About this exercise
Give the records again in full, exactly as they appear.

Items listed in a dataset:

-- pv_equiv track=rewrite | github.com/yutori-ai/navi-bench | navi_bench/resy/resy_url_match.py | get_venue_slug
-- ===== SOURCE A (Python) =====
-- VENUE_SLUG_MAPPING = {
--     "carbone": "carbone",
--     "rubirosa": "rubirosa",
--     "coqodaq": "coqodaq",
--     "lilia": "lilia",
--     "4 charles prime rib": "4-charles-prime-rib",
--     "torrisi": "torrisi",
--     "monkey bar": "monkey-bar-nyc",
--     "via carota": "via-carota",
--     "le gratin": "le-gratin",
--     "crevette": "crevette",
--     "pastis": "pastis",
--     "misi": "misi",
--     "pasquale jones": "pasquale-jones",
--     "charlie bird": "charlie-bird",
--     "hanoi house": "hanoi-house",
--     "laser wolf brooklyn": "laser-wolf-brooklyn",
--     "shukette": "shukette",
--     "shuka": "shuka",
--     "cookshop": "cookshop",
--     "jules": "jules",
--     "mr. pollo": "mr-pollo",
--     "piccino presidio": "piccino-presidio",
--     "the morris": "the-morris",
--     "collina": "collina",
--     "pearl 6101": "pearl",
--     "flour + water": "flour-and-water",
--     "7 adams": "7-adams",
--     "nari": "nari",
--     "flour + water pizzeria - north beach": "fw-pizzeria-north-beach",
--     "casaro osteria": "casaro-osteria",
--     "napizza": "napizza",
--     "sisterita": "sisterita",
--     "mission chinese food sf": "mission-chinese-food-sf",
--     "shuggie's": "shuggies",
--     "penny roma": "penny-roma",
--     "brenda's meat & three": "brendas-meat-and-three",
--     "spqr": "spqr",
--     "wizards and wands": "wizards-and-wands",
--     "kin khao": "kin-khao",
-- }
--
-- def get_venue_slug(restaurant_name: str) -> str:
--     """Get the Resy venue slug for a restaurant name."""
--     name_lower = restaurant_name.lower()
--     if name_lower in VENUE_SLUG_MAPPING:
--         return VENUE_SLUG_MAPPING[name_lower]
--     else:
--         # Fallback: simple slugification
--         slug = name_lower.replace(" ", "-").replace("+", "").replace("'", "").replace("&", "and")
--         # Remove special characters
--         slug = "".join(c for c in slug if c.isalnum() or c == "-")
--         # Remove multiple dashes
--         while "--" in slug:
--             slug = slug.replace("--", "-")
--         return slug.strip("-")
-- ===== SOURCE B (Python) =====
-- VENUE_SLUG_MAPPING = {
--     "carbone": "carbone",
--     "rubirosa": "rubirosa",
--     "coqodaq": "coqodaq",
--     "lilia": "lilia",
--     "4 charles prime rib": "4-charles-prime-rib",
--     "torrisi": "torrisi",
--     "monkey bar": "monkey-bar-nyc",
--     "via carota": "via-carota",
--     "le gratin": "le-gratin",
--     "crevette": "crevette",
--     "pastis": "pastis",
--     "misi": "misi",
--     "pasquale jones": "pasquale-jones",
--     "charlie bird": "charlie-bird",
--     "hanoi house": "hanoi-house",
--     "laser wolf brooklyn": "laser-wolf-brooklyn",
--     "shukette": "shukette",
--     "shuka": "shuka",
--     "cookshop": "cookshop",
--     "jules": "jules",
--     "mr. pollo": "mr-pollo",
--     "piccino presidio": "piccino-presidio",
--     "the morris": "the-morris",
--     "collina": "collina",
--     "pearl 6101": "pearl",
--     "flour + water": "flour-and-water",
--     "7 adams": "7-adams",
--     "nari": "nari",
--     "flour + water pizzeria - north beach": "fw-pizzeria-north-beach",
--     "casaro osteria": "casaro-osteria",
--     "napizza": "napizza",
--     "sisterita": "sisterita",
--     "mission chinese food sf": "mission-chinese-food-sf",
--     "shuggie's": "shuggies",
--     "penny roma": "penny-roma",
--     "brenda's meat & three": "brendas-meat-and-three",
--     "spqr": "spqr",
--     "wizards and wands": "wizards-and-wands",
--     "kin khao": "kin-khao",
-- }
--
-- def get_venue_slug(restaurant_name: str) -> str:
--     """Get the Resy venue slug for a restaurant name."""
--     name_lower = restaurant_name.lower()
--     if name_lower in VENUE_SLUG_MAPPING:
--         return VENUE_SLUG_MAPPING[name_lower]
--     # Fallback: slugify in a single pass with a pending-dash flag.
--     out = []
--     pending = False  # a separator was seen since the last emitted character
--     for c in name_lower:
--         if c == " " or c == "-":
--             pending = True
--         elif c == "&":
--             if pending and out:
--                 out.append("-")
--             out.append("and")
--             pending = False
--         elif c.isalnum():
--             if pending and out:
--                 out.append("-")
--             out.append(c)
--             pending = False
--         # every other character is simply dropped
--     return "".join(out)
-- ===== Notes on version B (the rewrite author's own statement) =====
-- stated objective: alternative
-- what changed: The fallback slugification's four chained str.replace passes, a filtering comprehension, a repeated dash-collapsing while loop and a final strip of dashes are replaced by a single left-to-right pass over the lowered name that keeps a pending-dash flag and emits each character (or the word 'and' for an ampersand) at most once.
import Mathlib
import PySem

Problem solution
-- pv_equiv track=rewrite | github.com/yutori-ai/navi-bench | navi_bench/resy/resy_url_match.py | get_venue_slug
-- ===== SOURCE A (Python) =====
-- VENUE_SLUG_MAPPING = {
--     "carbone": "carbone",
--     "rubirosa": "rubirosa",
--     "coqodaq": "coqodaq",
--     "lilia": "lilia",
--     "4 charles prime rib": "4-charles-prime-rib",
--     "torrisi": "torrisi",
--     "monkey bar": "monkey-bar-nyc",
--     "via carota": "via-carota",
--     "le gratin": "le-gratin",
--     "crevette": "crevette",
--     "pastis": "pastis",
--     "misi": "misi",
--     "pasquale jones": "pasquale-jones",
--     "charlie bird": "charlie-bird",
--     "hanoi house": "hanoi-house",
--     "laser wolf brooklyn": "laser-wolf-brooklyn",
--     "shukette": "shukette",
--     "shuka": "shuka",
--     "cookshop": "cookshop",
--     "jules": "jules",
--     "mr. pollo": "mr-pollo",
--     "piccino presidio": "piccino-presidio",
--     "the morris": "the-morris",
--     "collina": "collina",
--     "pearl 6101": "pearl",
--     "flour + water": "flour-and-water",
--     "7 adams": "7-adams",
--     "nari": "nari",
--     "flour + water pizzeria - north beach": "fw-pizzeria-north-beach",
--     "casaro osteria": "casaro-osteria",
--     "napizza": "napizza",
--     "sisterita": "sisterita",
--     "mission chinese food sf": "mission-chinese-food-sf",
--     "shuggie's": "shuggies",
--     "penny roma": "penny-roma",
--     "brenda's meat & three": "brendas-meat-and-three",
--     "spqr": "spqr",
--     "wizards and wands": "wizards-and-wands",
--     "kin khao": "kin-khao",
-- }
--
-- def get_venue_slug(restaurant_name: str) -> str:
--     """Get the Resy venue slug for a restaurant name."""
--     name_lower = restaurant_name.lower()
--     if name_lower in VENUE_SLUG_MAPPING:
--         return VENUE_SLUG_MAPPING[name_lower]
--     else:
--         # Fallback: simple slugification
--         slug = name_lower.replace(" ", "-").replace("+", "").replace("'", "").replace("&", "and")
--         # Remove special characters
--         slug = "".join(c for c in slug if c.isalnum() or c == "-")
--         # Remove multiple dashes
--         while "--" in slug:
--             slug = slug.replace("--", "-")
--         return slug.strip("-")
-- ===== SOURCE B (Python) =====
-- VENUE_SLUG_MAPPING = {
--     "carbone": "carbone",
--     "rubirosa": "rubirosa",
--     "coqodaq": "coqodaq",
--     "lilia": "lilia",
--     "4 charles prime rib": "4-charles-prime-rib",
--     "torrisi": "torrisi",
--     "monkey bar": "monkey-bar-nyc",
--     "via carota": "via-carota",
--     "le gratin": "le-gratin",
--     "crevette": "crevette",
--     "pastis": "pastis",
--     "misi": "misi",
--     "pasquale jones": "pasquale-jones",
--     "charlie bird": "charlie-bird",
--     "hanoi house": "hanoi-house",
--     "laser wolf brooklyn": "laser-wolf-brooklyn",
--     "shukette": "shukette",
--     "shuka": "shuka",
--     "cookshop": "cookshop",
--     "jules": "jules",
--     "mr. pollo": "mr-pollo",
--     "piccino presidio": "piccino-presidio",
--     "the morris": "the-morris",
--     "collina": "collina",
--     "pearl 6101": "pearl",
--     "flour + water": "flour-and-water",
--     "7 adams": "7-adams",
--     "nari": "nari",
--     "flour + water pizzeria - north beach": "fw-pizzeria-north-beach",
--     "casaro osteria": "casaro-osteria",
--     "napizza": "napizza",
--     "sisterita": "sisterita",
--     "mission chinese food sf": "mission-chinese-food-sf",
--     "shuggie's": "shuggies",
--     "penny roma": "penny-roma",
--     "brenda's meat & three": "brendas-meat-and-three",
--     "spqr": "spqr",
--     "wizards and wands": "wizards-and-wands",
--     "kin khao": "kin-khao",
-- }
--
-- def get_venue_slug(restaurant_name: str) -> str:
--     """Get the Resy venue slug for a restaurant name."""
--     name_lower = restaurant_name.lower()
--     if name_lower in VENUE_SLUG_MAPPING:
--         return VENUE_SLUG_MAPPING[name_lower]
--     # Fallback: slugify in a single pass with a pending-dash flag.
--     out = []
--     pending = False  # a separator was seen since the last emitted character
--     for c in name_lower:
--         if c == " " or c == "-":
--             pending = True
--         elif c == "&":
--             if pending and out:
--                 out.append("-")
--             out.append("and")
--             pending = False
--         elif c.isalnum():
--             if pending and out:
--                 out.append("-")
--             out.append(c)
--             pending = False
--         # every other character is simply dropped
--     return "".join(out)
-- ===== Notes on version B (the rewrite author's own statement) =====
-- stated objective: alternative
-- what changed: The fallback slugification's four chained str.replace passes, a filtering comprehension, a repeated dash-collapsing while loop and a final strip of dashes are replaced by a single left-to-right pass over the lowered name that keeps a pending-dash flag and emits each character (or the word 'and' for an ampersand) at most once.
import Mathlib
import PySem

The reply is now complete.